Meskipun niat awalnya sederhana, hasil yang ia capai luar biasa. Menduduki peringkat ketiga bukanlah hal kecil, terutama mengingat bahwa kitab Alfiyyah Ibnu Malik terdiri dari 1002 bait, dan Dinda telah berhasil menghafal setengahnya, yaitu 500 bait, dalam bentuk nadzom yang tidak mudah diingat tanpa pengulangan yang terus-menerus.
Dari perlombaan ini, Dinda mengaku mendapatkan banyak pelajaran berharga. Salah satunya adalah menyadari bahwa proses menghafal dan mengingat tidak semudah yang dibayangkan. Ia berkata, “Saya jadi tahu bahwa menghafal itu tidak segampang itu. Bahkan saya sering sekali merasa malas untuk muroja’ah.
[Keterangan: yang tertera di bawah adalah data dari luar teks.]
-- pv_equiv track=rewrite | github.com/dudwk814/coding-test | programmers/연습문제/옹알이2.py | solution
-- ===== SOURCE A (Python) =====
-- from itertools import permutations
--
-- def solution(babbling):
--     array = []
--     answer = 0
--     words = ["aya", "ye", "woo", "ma"]
--     for i in range(1, 5):
--         word = list(permutations(words, i))
--         array.extend(word)
--     for i in range(len(array)):
--         word = ""
--         for j in array[i]:
--             word += j
--         array[i] = word
--
--     for word in babbling:
--         if word in array:
--             answer += 1
--
--     return answer
-- ===== SOURCE B (Python) =====
-- def solution(babbling):
--     sounds = ("aya", "ye", "woo", "ma")
--     answer = 0
--     for word in babbling:
--         i = 0
--         used = set()
--         count = 0
--         ok = True
--         while i < len(word):
--             for s in sounds:
--                 # the four sounds start with distinct letters, so at most one can match here
--                 if s not in used and word.startswith(s, i):
--                     used.add(s)
--                     count += 1
--                     i += len(s)
--                     break
--             else:
--                 ok = False
--                 break
--         if ok and count >= 1:
--             answer += 1
--     return answer
-- ===== Notes on version B (the rewrite author's own statement) =====
-- stated objective: alternative
-- what changed: B drops the precomputed 64-entry permutation table entirely and instead greedily parses each word left to right, consuming the unique not-yet-used sound that starts at the current position (the four sounds have distinct first letters, so parsing is deterministic) and accepting iff the word is fully consumed with at least one sound.
import Mathlib
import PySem

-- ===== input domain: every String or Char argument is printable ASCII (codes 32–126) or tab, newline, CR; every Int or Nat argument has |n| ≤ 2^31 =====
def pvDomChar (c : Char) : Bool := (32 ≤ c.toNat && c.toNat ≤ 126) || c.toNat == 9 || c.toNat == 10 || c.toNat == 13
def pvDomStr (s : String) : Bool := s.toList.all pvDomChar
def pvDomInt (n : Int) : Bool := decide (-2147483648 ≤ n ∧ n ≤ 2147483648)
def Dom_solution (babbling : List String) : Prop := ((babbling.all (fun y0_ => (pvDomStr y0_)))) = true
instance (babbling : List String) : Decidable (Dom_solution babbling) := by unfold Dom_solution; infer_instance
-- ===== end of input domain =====

-- B replaces A's precomputed 64-entry permutation table by a deterministic greedy parse of each
-- word (the four sounds have distinct first letters); alternative algorithm, same result.

-- ===== PORT A =====
-- array = []; for i in range(1,5): array.extend(permutations(words, i))
-- then array[i] = "".join of each tuple (the word += j loop), as a map over the list
def pvArrayA : List String :=
  (((PySem.List.pyRange 1 5 1).foldl
      (fun acc i => acc ++ PySem.List.permutations ["aya", "ye", "woo", "ma"] i.toNat) []).map
    (fun t => t.foldl (fun word j => word ++ j) ""))

def solution (babbling : List String) : Int :=
  babbling.foldl (fun answer word => if word ∈ pvArrayA then answer + 1 else answer) 0

-- ===== PORT B =====
-- the while-loop of Source B: scan the word left to right; ua/uy/uw/um = "sound already used",
-- cnt = number of sounds consumed; the inner for tries "aya","ye","woo","ma" in that order
-- (word.startswith(s, i) becomes the pattern on the remaining characters)
def pvParse : List Char → Bool → Bool → Bool → Bool → Nat → Bool
  | [], _, _, _, _, cnt => decide (1 ≤ cnt)
  | 'a' :: 'y' :: 'a' :: rest, ua, uy, uw, um, cnt =>
      if ua then false else pvParse rest true uy uw um (cnt + 1)
  | 'y' :: 'e' :: rest, ua, uy, uw, um, cnt =>
      if uy then false else pvParse rest ua true uw um (cnt + 1)
  | 'w' :: 'o' :: 'o' :: rest, ua, uy, uw, um, cnt =>
      if uw then false else pvParse rest ua uy true um (cnt + 1)
  | 'm' :: 'a' :: rest, ua, uy, uw, um, cnt =>
      if um then false else pvParse rest ua uy uw true (cnt + 1)
  | _, _, _, _, _, _ => false

def solution_alt (babbling : List String) : Int :=
  babbling.foldl
    (fun answer word =>
      if pvParse word.toList false false false false 0 then answer + 1 else answer) 0

-- ===== PRECONDITION & SPEC =====
def Spec_solution (babbling : List String) (out : Int) : Prop := out = solution_alt babbling
instance (babbling : List String) (out : Int) : Decidable (Spec_solution babbling out) := by unfold Spec_solution; infer_instance

-- ===== CLAIM (what is proved, stated in full; the proofs are below) =====
def Claim_equal_solution : Prop := ∀ (babbling : List String), Dom_solution babbling → Spec_solution babbling (solution babbling)

-- ===== LEMMAS AND PROOFS =====

-- all concatenations of ≤ n further sounds drawn without repetition from the unused ones,
-- including the empty concatenation iff `any` (= at least one sound consumed already)
def pvLang : Nat → Bool → Bool → Bool → Bool → Bool → List (List Char)
  | 0, _, _, _, _, any => if any then [[]] else []
  | n + 1, ua, uy, uw, um, any =>
    (if any then [[]] else []) ++
    (if ua then [] else (pvLang n true uy uw um true).map (['a', 'y', 'a'] ++ ·)) ++
    (if uy then [] else (pvLang n ua true uw um true).map (['y', 'e'] ++ ·)) ++
    (if uw then [] else (pvLang n ua uy true um true).map (['w', 'o', 'o'] ++ ·)) ++
    (if um then [] else (pvLang n ua uy uw true true).map (['m', 'a'] ++ ·))

lemma pvParse_sound : ∀ (cs : List Char) (ua uy uw um : Bool) (cnt : Nat),
    pvParse cs ua uy uw um cnt = true → cs ∈ pvLang 4 ua uy uw um (decide (1 ≤ cnt)) := by
  intro cs ua uy uw um cnt
  fun_induction pvParse cs ua uy uw um cnt with
  | case1 _ _ _ _ cnt =>
      intro h
      simp only [decide_eq_true_eq] at h
      simp [pvLang, h]
  | case2 rest uy uw um cnt => intro h; simp at h
  | case3 rest ua uy uw um cnt hua ih =>
      intro h
      have hm := ih h
      simp only [Nat.le_add_left, decide_true] at hm
      have hua' : ua = false := by simpa using hua
      subst hua'
      revert hm
      cases uy <;> cases uw <;> cases um <;> cases h1 : decide (1 ≤ cnt) <;>
        (intro hm; fin_cases hm <;> decide)
  | case4 rest ua uw um cnt => intro h; simp at h
  | case5 rest ua uy uw um cnt huy ih =>
      intro h
      have hm := ih h
      simp only [Nat.le_add_left, decide_true] at hm
      have huy' : uy = false := by simpa using huy
      subst huy'
      revert hm
      cases ua <;> cases uw <;> cases um <;> cases h1 : decide (1 ≤ cnt) <;>
        (intro hm; fin_cases hm <;> decide)
  | case6 rest ua uy um cnt => intro h; simp at h
  | case7 rest ua uy uw um cnt huw ih =>
      intro h
      have hm := ih h
      simp only [Nat.le_add_left, decide_true] at hm
      have huw' : uw = false := by simpa using huw
      subst huw'
      revert hm
      cases ua <;> cases uy <;> cases um <;> cases h1 : decide (1 ≤ cnt) <;>
        (intro hm; fin_cases hm <;> decide)
  | case8 rest ua uy uw cnt => intro h; simp at h
  | case9 rest ua uy uw um cnt hum ih =>
      intro h
      have hm := ih h
      simp only [Nat.le_add_left, decide_true] at hm
      have hum' : um = false := by simpa using hum
      subst hum'
      revert hm
      cases ua <;> cases uy <;> cases uw <;> cases h1 : decide (1 ≤ cnt) <;>
        (intro hm; fin_cases hm <;> decide)
  | case10 => intro h; simp at h

lemma pvLang_subset_arrayA :
    ∀ cs ∈ pvLang 4 false false false false false, String.ofList cs ∈ pvArrayA := by decide

lemma pvArrayA_parse : ∀ w ∈ pvArrayA, pvParse w.toList false false false false 0 = true := by
  decide

lemma pvWord_iff (w : String) :
    (w ∈ pvArrayA) ↔ pvParse w.toList false false false false 0 = true := by
  constructor
  · exact pvArrayA_parse w
  · intro h
    have hm := pvParse_sound w.toList false false false false 0 h
    simp only [show decide (1 ≤ 0) = false from rfl] at hm
    have := pvLang_subset_arrayA _ hm
    simpa using this

lemma pvFold_eq : ∀ (l : List String) (acc : Int),
    l.foldl (fun answer word => if word ∈ pvArrayA then answer + 1 else answer) acc =
    l.foldl (fun answer word =>
      if pvParse word.toList false false false false 0 then answer + 1 else answer) acc := by
  intro l
  induction l with
  | nil => intro acc; rfl
  | cons w l ih =>
      intro acc
      simp only [List.foldl_cons]
      rw [show (if w ∈ pvArrayA then acc + 1 else acc) =
            (if pvParse w.toList false false false false 0 then acc + 1 else acc) by
          by_cases h : w ∈ pvArrayA
          · rw [if_pos h, if_pos ((pvWord_iff w).mp h)]
          · rw [if_neg h, if_neg (fun hc => h ((pvWord_iff w).mpr hc))]]
      exact ih _

-- ===== VERDICT (by name: the statement is the Claim_ definition above) =====
theorem solution_spec : Claim_equal_solution := by
  intro babbling _
  unfold Spec_solution solution solution_alt
  exact pvFold_eq babbling 0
Tapi tetap saya paksakan agar hafalan itu tetap terjaga.” Kejujuran Dinda ini menggambarkan sisi manusiawi perjuangan seorang pelajar: bahwa keberhasilan tidak selalu datang dari kondisi ideal, tapi dari keberanian melawan rasa malas dan konsistensi dalam berproses.
(Baca juga : Cerdas dab Tekun, Ristina Siswi MA Unggulan Nuris Sabet Juara Lewat Prestasi Taqrib)
Salah satu persiapan penting menjelang lomba adalah dengan muroja’ah hafalan secara berkala, terutama saat mendekati hari H. Dinda memanfaatkan waktu-waktu kosong di tengah jadwal padat pondok untuk terus mengulang nadzom-nadzom yang telah dihafalnya. Ia percaya bahwa istiqomah adalah kunci, dan bahwa doa, usaha, serta tekad adalah fondasi keberhasilan.
Saat diumumkan sebagai peserta terbaik ketiga, perasaan bahagia pun membuncah. “Saya merasa senang,” katanya singkat, namun penuh makna. Di balik kesederhanaan pernyataan itu, tersimpan rasa syukur dan kebanggaan atas usaha yang tidak sia-sia. Prestasi ini menjadi pengingat bahwa setiap usaha, sekecil apa pun, akan berbuah manis jika dilakukan dengan kesungguhan hati.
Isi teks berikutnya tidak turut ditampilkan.